-- pv_equiv track=rewrite | github.com/JackAvis/LeetCode | Solutions/Solved/Python/FindAndReplacePattern.py | findDict
-- ===== SOURCE A (Python) =====
-- def findDict(word):
--     d =  {}
--     l = 0
--     l_dict = {}
--     for letter in range(len(word)):
--         if word[letter] not in l_dict:
--             d[letter] = l
--             l_dict[word[letter]] = l
--             l += 1
--         else:
--             d[letter] = l_dict[word[letter]]
--     return d
-- ===== SOURCE B (Python) =====
-- def findDict(word):
--     # label of a letter = number of distinct letters strictly before its first occurrence
--     return {i: len(set(word[:word.index(word[i])])) for i in range(len(word))}
-- ===== Notes on version B (the rewrite author's own statement) =====
-- stated objective: simpler
-- what changed: Replaces A's stateful single pass (running counter, char->label dict, index->label dict, if/else) by a direct one-line per-index formula: the label of word[i] is the number of distinct letters strictly before the first occurrence of word[i], computed with str.index and set cardinality; no tables or counters are maintained.
import Mathlib
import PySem

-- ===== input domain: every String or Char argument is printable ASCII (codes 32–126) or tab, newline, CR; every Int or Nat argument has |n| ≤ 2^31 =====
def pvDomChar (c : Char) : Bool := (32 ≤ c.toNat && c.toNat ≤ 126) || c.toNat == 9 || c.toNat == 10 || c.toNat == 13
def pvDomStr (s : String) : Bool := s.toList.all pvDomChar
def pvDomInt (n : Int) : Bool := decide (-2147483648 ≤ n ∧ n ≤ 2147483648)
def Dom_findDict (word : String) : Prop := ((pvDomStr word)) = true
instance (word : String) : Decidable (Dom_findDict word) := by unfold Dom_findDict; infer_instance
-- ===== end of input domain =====

-- B replaces A's stateful pass (counter + two dicts + if/else) by a direct per-index
-- formula: label = number of distinct letters before the first occurrence; objective: simpler.

-- ===== PORT A =====
-- A's loop body: state (d, l, l_dict); 'for letter in range(len(word))' with 'word[letter]'
-- is ported as a fold over the index/char pairs (the index is always in range, so this is exact).
def findDictStep (st : PySem.Dict Int Int × Int × PySem.Dict Char Int) (p : Int × Char) :
    PySem.Dict Int Int × Int × PySem.Dict Char Int :=
  if st.2.2.contains p.2 = false then
    (st.1.insert p.1 st.2.1, st.2.1 + 1, st.2.2.insert p.2 st.2.1)
  else
    (st.1.insert p.1 ((st.2.2.get? p.2).getD 0), st.2.1, st.2.2)

def findDict (word : String) : List (Int × Int) :=
  ((PySem.List.enumerate word.toList 0).foldl findDictStep
    (PySem.Dict.empty, 0, PySem.Dict.empty)).1.items

-- ===== PORT B =====
-- {i: len(set(word[:word.index(word[i])])) for i in range(len(word))}.
-- word.index(word[i]) always succeeds (the char occurs at i), so index?.getD 0 is exact;
-- word[:j] with 0 ≤ j is PySem.List.slice … none (some j); len(set(…)) is PySem.Set.len ∘ ofList.
def findDict_alt (word : String) : List (Int × Int) :=
  (PySem.List.enumerate word.toList 0).map (fun p =>
    (p.1, PySem.Set.len (PySem.Set.ofList
      (PySem.List.slice word.toList none
        (some (((PySem.List.index? word.toList p.2).getD 0 : Nat) : Int))))))

-- ===== PRECONDITION & SPEC =====
def Spec_findDict (word : String) (out : List (Int × Int)) : Prop := out = findDict_alt word
instance (word : String) (out : List (Int × Int)) : Decidable (Spec_findDict word out) := by unfold Spec_findDict; infer_instance

-- ===== CLAIM (what is proved, stated in full; the proofs are below) =====
def Claim_equal_findDict : Prop := ∀ (word : String), Dom_findDict word → Spec_findDict word (findDict word)

-- ===== LEMMAS AND PROOFS =====

-- first-appearance dedup (a local name, shielded from simp normalisation)
def ded (cs : List Char) : List Char := PySem.Set.ofList cs

theorem mem_ded {cs : List Char} {c : Char} : c ∈ ded cs ↔ c ∈ cs :=
  PySem.Set.mem_ofList cs c

theorem nodup_ded (cs : List Char) : (ded cs).Nodup := PySem.Set.nodup_ofList cs

theorem ded_append_of_mem {cs : List Char} {c : Char} (h : c ∈ cs) :
    ded (cs ++ [c]) = ded cs := by
  unfold ded
  rw [PySem.Set.ofList_append_singleton]
  exact PySem.Set.add_of_mem ((PySem.Set.mem_ofList cs c).mpr h)

theorem ded_append_of_not_mem {cs : List Char} {c : Char} (h : c ∉ cs) :
    ded (cs ++ [c]) = ded cs ++ [c] := by
  unfold ded
  rw [PySem.Set.ofList_append_singleton]
  exact PySem.Set.add_of_not_mem (fun hm => h ((PySem.Set.mem_ofList cs c).mp hm))

-- canonical label of a char: its position in the first-appearance dedup of cs
def lbl (cs : List Char) (c : Char) : Int :=
  (((PySem.List.index? (ded cs) c).getD 0 : Nat) : Int)

-- the l_dict built from cs, as a literal dict
def ldictOf (cs : List Char) : PySem.Dict Char Int :=
  ⟨(PySem.List.enumerate (ded cs) 0).map (fun p => (p.2, p.1))⟩

theorem ldictOf_keys (cs : List Char) : (ldictOf cs).keys = ded cs := by
  simp only [ldictOf, PySem.Dict.keys_mk, List.map_map, Function.comp_def]
  exact PySem.List.map_snd_enumerate _ _

theorem ldictOf_get (cs : List Char) (c : Char) (h : c ∈ cs) :
    (ldictOf cs).get? c = some (lbl cs c) := by
  have hmem : c ∈ ded cs := mem_ded.mpr h
  have hsome : (PySem.List.index? (ded cs) c).isSome :=
    (PySem.List.index?_isSome_iff _ _).mpr hmem
  obtain ⟨k, hk⟩ := Option.isSome_iff_exists.mp hsome
  obtain ⟨hlt, hget, -⟩ := PySem.List.getElem_of_index?_eq_some hk
  have hitem : (c, (k : Int)) ∈ (ldictOf cs).items := by
    have h1 : ((0 : Int) + (k : Int), (ded cs)[k]) ∈ PySem.List.enumerate (ded cs) 0 :=
      (PySem.List.mem_enumerate_iff _ _ _).mpr ⟨k, hlt, rfl⟩
    have h2 := List.mem_map_of_mem (f := fun p => (p.2, p.1)) h1
    rw [hget] at h2
    simpa [ldictOf] using h2
  have hnd : (ldictOf cs).keys.Nodup := by rw [ldictOf_keys]; exact nodup_ded cs
  rw [PySem.Dict.get?_of_mem_items _ hitem hnd]
  simp only [lbl, hk, Option.getD_some]

theorem ldictOf_contains (cs : List Char) (c : Char) :
    (ldictOf cs).contains c = true ↔ c ∈ cs := by
  rw [PySem.Dict.contains_iff_mem_keys, ldictOf_keys]
  exact mem_ded

-- the d built from cs, as a literal dict
def dOf (cs : List Char) : PySem.Dict Int Int :=
  ⟨(PySem.List.enumerate cs 0).map (fun p => (p.1, lbl cs p.2))⟩

theorem dOf_fresh (cs : List Char) : (dOf cs).contains (cs.length : Int) = false := by
  by_contra hcon
  have hmem : ((cs.length : Int)) ∈ (dOf cs).keys :=
    (PySem.Dict.contains_iff_mem_keys _ _).mp (by simpa using hcon)
  simp only [dOf, PySem.Dict.keys_mk, List.map_map, Function.comp_def, List.mem_map] at hmem
  obtain ⟨p, hp, hfst⟩ := hmem
  obtain ⟨k, hk, rfl⟩ := (PySem.List.mem_enumerate_iff _ _ _).mp hp
  simp at hfst
  omega

theorem snd_mem_of_mem_enumerate {cs : List Char} {p : Int × Char}
    (hp : p ∈ PySem.List.enumerate cs 0) : p.2 ∈ cs := by
  obtain ⟨k, hk, rfl⟩ := (PySem.List.mem_enumerate_iff _ _ _).mp hp
  exact List.getElem_mem hk

theorem fold_inv (cs : List Char) :
    (PySem.List.enumerate cs 0).foldl findDictStep (PySem.Dict.empty, 0, PySem.Dict.empty)
    = (dOf cs, (((ded cs).length : Int)), ldictOf cs) := by
  induction cs using List.reverseRecOn with
  | nil => rfl
  | append_singleton cs c ih =>
    rw [PySem.List.enumerate_append, List.foldl_append, ih]
    rw [show PySem.List.enumerate [c] ((0 : Int) + (cs.length : Int))
          = [((cs.length : Int), c)] by
        simp [PySem.List.enumerate_cons, PySem.List.enumerate_nil]]
    simp only [List.foldl_cons, List.foldl_nil]
    by_cases hc : c ∈ cs
    · have hcont : (ldictOf cs).contains c = true := (ldictOf_contains cs c).mpr hc
      have hded := ded_append_of_mem hc
      have hlbl : lbl (cs ++ [c]) = lbl cs := by
        funext c'; unfold lbl; rw [hded]
      have hstep : findDictStep (dOf cs, (((ded cs).length : Int)), ldictOf cs)
            (((cs.length : Nat) : Int), c)
          = ((dOf cs).insert ((cs.length : Nat) : Int) (lbl cs c),
             (((ded cs).length : Int)), ldictOf cs) := by
        simp [findDictStep, hcont, ldictOf_get cs c hc]
      rw [hstep]
      refine Prod.ext ?_ (Prod.ext ?_ ?_)
      · apply PySem.Dict.ext
        rw [PySem.Dict.items_insert_of_not_contains _ _ (dOf_fresh cs)]
        simp only [dOf, hlbl, PySem.List.enumerate_append, PySem.List.enumerate_cons,
          PySem.List.enumerate_nil, List.map_append, List.map_cons, List.map_nil, zero_add]
      · simp [hded]
      · simp only [ldictOf, hded]
    · have hcont : (ldictOf cs).contains c = false := by
        rcases Bool.eq_false_or_eq_true ((ldictOf cs).contains c) with h | h
        · exact absurd ((ldictOf_contains cs c).mp h) hc
        · exact h
      have hded := ded_append_of_not_mem hc
      have hcmem : c ∉ ded cs := fun h => hc (mem_ded.mp h)
      have hstep : findDictStep (dOf cs, (((ded cs).length : Int)), ldictOf cs)
            (((cs.length : Nat) : Int), c)
          = ((dOf cs).insert ((cs.length : Nat) : Int) (((ded cs).length : Int)),
             (((ded cs).length : Int)) + 1,
             (ldictOf cs).insert c (((ded cs).length : Int))) := by
        simp [findDictStep, hcont]
      rw [hstep]
      refine Prod.ext ?_ (Prod.ext ?_ ?_)
      · apply PySem.Dict.ext
        rw [PySem.Dict.items_insert_of_not_contains _ _ (dOf_fresh cs)]
        simp only [dOf, PySem.List.enumerate_append, PySem.List.enumerate_cons,
          PySem.List.enumerate_nil, List.map_append, List.map_cons, List.map_nil, zero_add]
        congr 1
        · apply List.map_congr_left
          intro p hp
          have hmem : p.2 ∈ ded cs := mem_ded.mpr (snd_mem_of_mem_enumerate hp)
          simp only [lbl, hded, PySem.List.index?_append_of_mem _ hmem]
        · simp only [lbl, hded, PySem.List.index?_append_singleton_self _ c hcmem,
            Option.getD_some]
      · simp only [hded, List.length_append, List.length_cons, List.length_nil]
        push_cast; ring
      · have hfresh : (ldictOf cs).contains c = false := hcont
        apply PySem.Dict.ext
        rw [PySem.Dict.items_insert_of_not_contains _ _ hfresh]
        simp only [ldictOf, hded, PySem.List.enumerate_append, PySem.List.enumerate_cons,
          PySem.List.enumerate_nil, List.map_append, List.map_cons, List.map_nil, zero_add]

-- folding Set.add only appends elements to the accumulator
theorem foldl_add_prefix (l : List Char) :
    ∀ s : PySem.Set Char, ∃ ext, l.foldl PySem.Set.add s = s ++ ext := by
  induction l with
  | nil => intro s; exact ⟨[], by simp⟩
  | cons x t ih =>
    intro s
    obtain ⟨e, he⟩ := ih (PySem.Set.add s x)
    by_cases hx : x ∈ s
    · exact ⟨e, by simpa [PySem.Set.add, hx] using he⟩
    · refine ⟨x :: e, ?_⟩
      simp only [List.foldl_cons, he]
      simp [PySem.Set.add, hx]

-- B's per-index formula equals A's canonical label
theorem lbl_eq_card_before (cs : List Char) (c : Char) (h : c ∈ cs) :
    lbl cs c
      = PySem.Set.len (PySem.Set.ofList
          (cs.take ((PySem.List.index? cs c).getD 0))) := by
  have hsome : (PySem.List.index? cs c).isSome :=
    (PySem.List.index?_isSome_iff _ _).mpr h
  obtain ⟨k, hk⟩ := Option.isSome_iff_exists.mp hsome
  obtain ⟨pre, suf, hcs, hlen, hpre⟩ := (PySem.List.index?_eq_some_iff _ _ _).mp hk
  have htake : cs.take k = pre := by
    rw [hcs, ← hlen, List.take_left]
  have hnp : c ∉ PySem.Set.ofList pre := fun hm => hpre ((PySem.Set.mem_ofList pre c).mp hm)
  obtain ⟨ext, hext⟩ := foldl_add_prefix suf (PySem.Set.ofList pre ++ [c])
  have hof : PySem.Set.ofList cs = (PySem.Set.ofList pre ++ [c]) ++ ext := by
    have h1 : PySem.Set.ofList cs
        = suf.foldl PySem.Set.add (PySem.Set.ofList (pre ++ [c])) := by
      rw [hcs, PySem.Set.ofList_eq_foldl, show pre ++ c :: suf = (pre ++ [c]) ++ suf by simp,
        List.foldl_append, ← PySem.Set.ofList_eq_foldl]
    have h2 : PySem.Set.ofList (pre ++ [c]) = PySem.Set.ofList pre ++ [c] := by
      rw [PySem.Set.ofList_append_singleton]
      exact PySem.Set.add_of_not_mem hnp
    rw [h1, h2, hext]
  have hidx : PySem.List.index? (ded cs) c = some (PySem.Set.ofList pre).length := by
    unfold ded
    rw [hof,
      PySem.List.index?_append_of_mem _ (by simp : c ∈ PySem.Set.ofList pre ++ [c])]
    exact PySem.List.index?_append_singleton_self _ c hnp
  simp only [lbl, hidx, Option.getD_some, hk, htake, PySem.Set.len]

-- ===== VERDICT (by name: the statement is the Claim_ definition above) =====
theorem findDict_spec : Claim_equal_findDict := by
  intro word _
  unfold Spec_findDict findDict findDict_alt
  rw [fold_inv]
  show (dOf word.toList).items = _
  simp only [dOf]
  apply List.map_congr_left
  intro p hp
  rw [PySem.List.slice_to_natCast,
    ← lbl_eq_card_before _ _ (snd_mem_of_mem_enumerate hp)]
:::::
AIM OF THE EXERCISE: Set down the lines of the records exactly, from the first one through the line containing "def Dom_findDict (word", and add nothing else.

ANSWER FOR THIS EXERCISE:
-- pv_equiv track=rewrite | github.com/JackAvis/LeetCode | Solutions/Solved/Python/FindAndReplacePattern.py | findDict
-- ===== SOURCE A (Python) =====
-- def findDict(word):
--     d =  {}
--     l = 0
--     l_dict = {}
--     for letter in range(len(word)):
--         if word[letter] not in l_dict:
--             d[letter] = l
--             l_dict[word[letter]] = l
--             l += 1
--         else:
--             d[letter] = l_dict[word[letter]]
--     return d
-- ===== SOURCE B (Python) =====
-- def findDict(word):
--     # label of a letter = number of distinct letters strictly before its first occurrence
--     return {i: len(set(word[:word.index(word[i])])) for i in range(len(word))}
-- ===== Notes on version B (the rewrite author's own statement) =====
-- stated objective: simpler
-- what changed: Replaces A's stateful single pass (running counter, char->label dict, index->label dict, if/else) by a direct one-line per-index formula: the label of word[i] is the number of distinct letters strictly before the first occurrence of word[i], computed with str.index and set cardinality; no tables or counters are maintained.
import Mathlib
import PySem

-- ===== input domain: every String or Char argument is printable ASCII (codes 32–126) or tab, newline, CR; every Int or Nat argument has |n| ≤ 2^31 =====
def pvDomChar (c : Char) : Bool := (32 ≤ c.toNat && c.toNat ≤ 126) || c.toNat == 9 || c.toNat == 10 || c.toNat == 13
def pvDomStr (s : String) : Bool := s.toList.all pvDomChar
def pvDomInt (n : Int) : Bool := decide (-2147483648 ≤ n ∧ n ≤ 2147483648)
def Dom_findDict (word : String) : Prop := ((pvDomStr word)) = true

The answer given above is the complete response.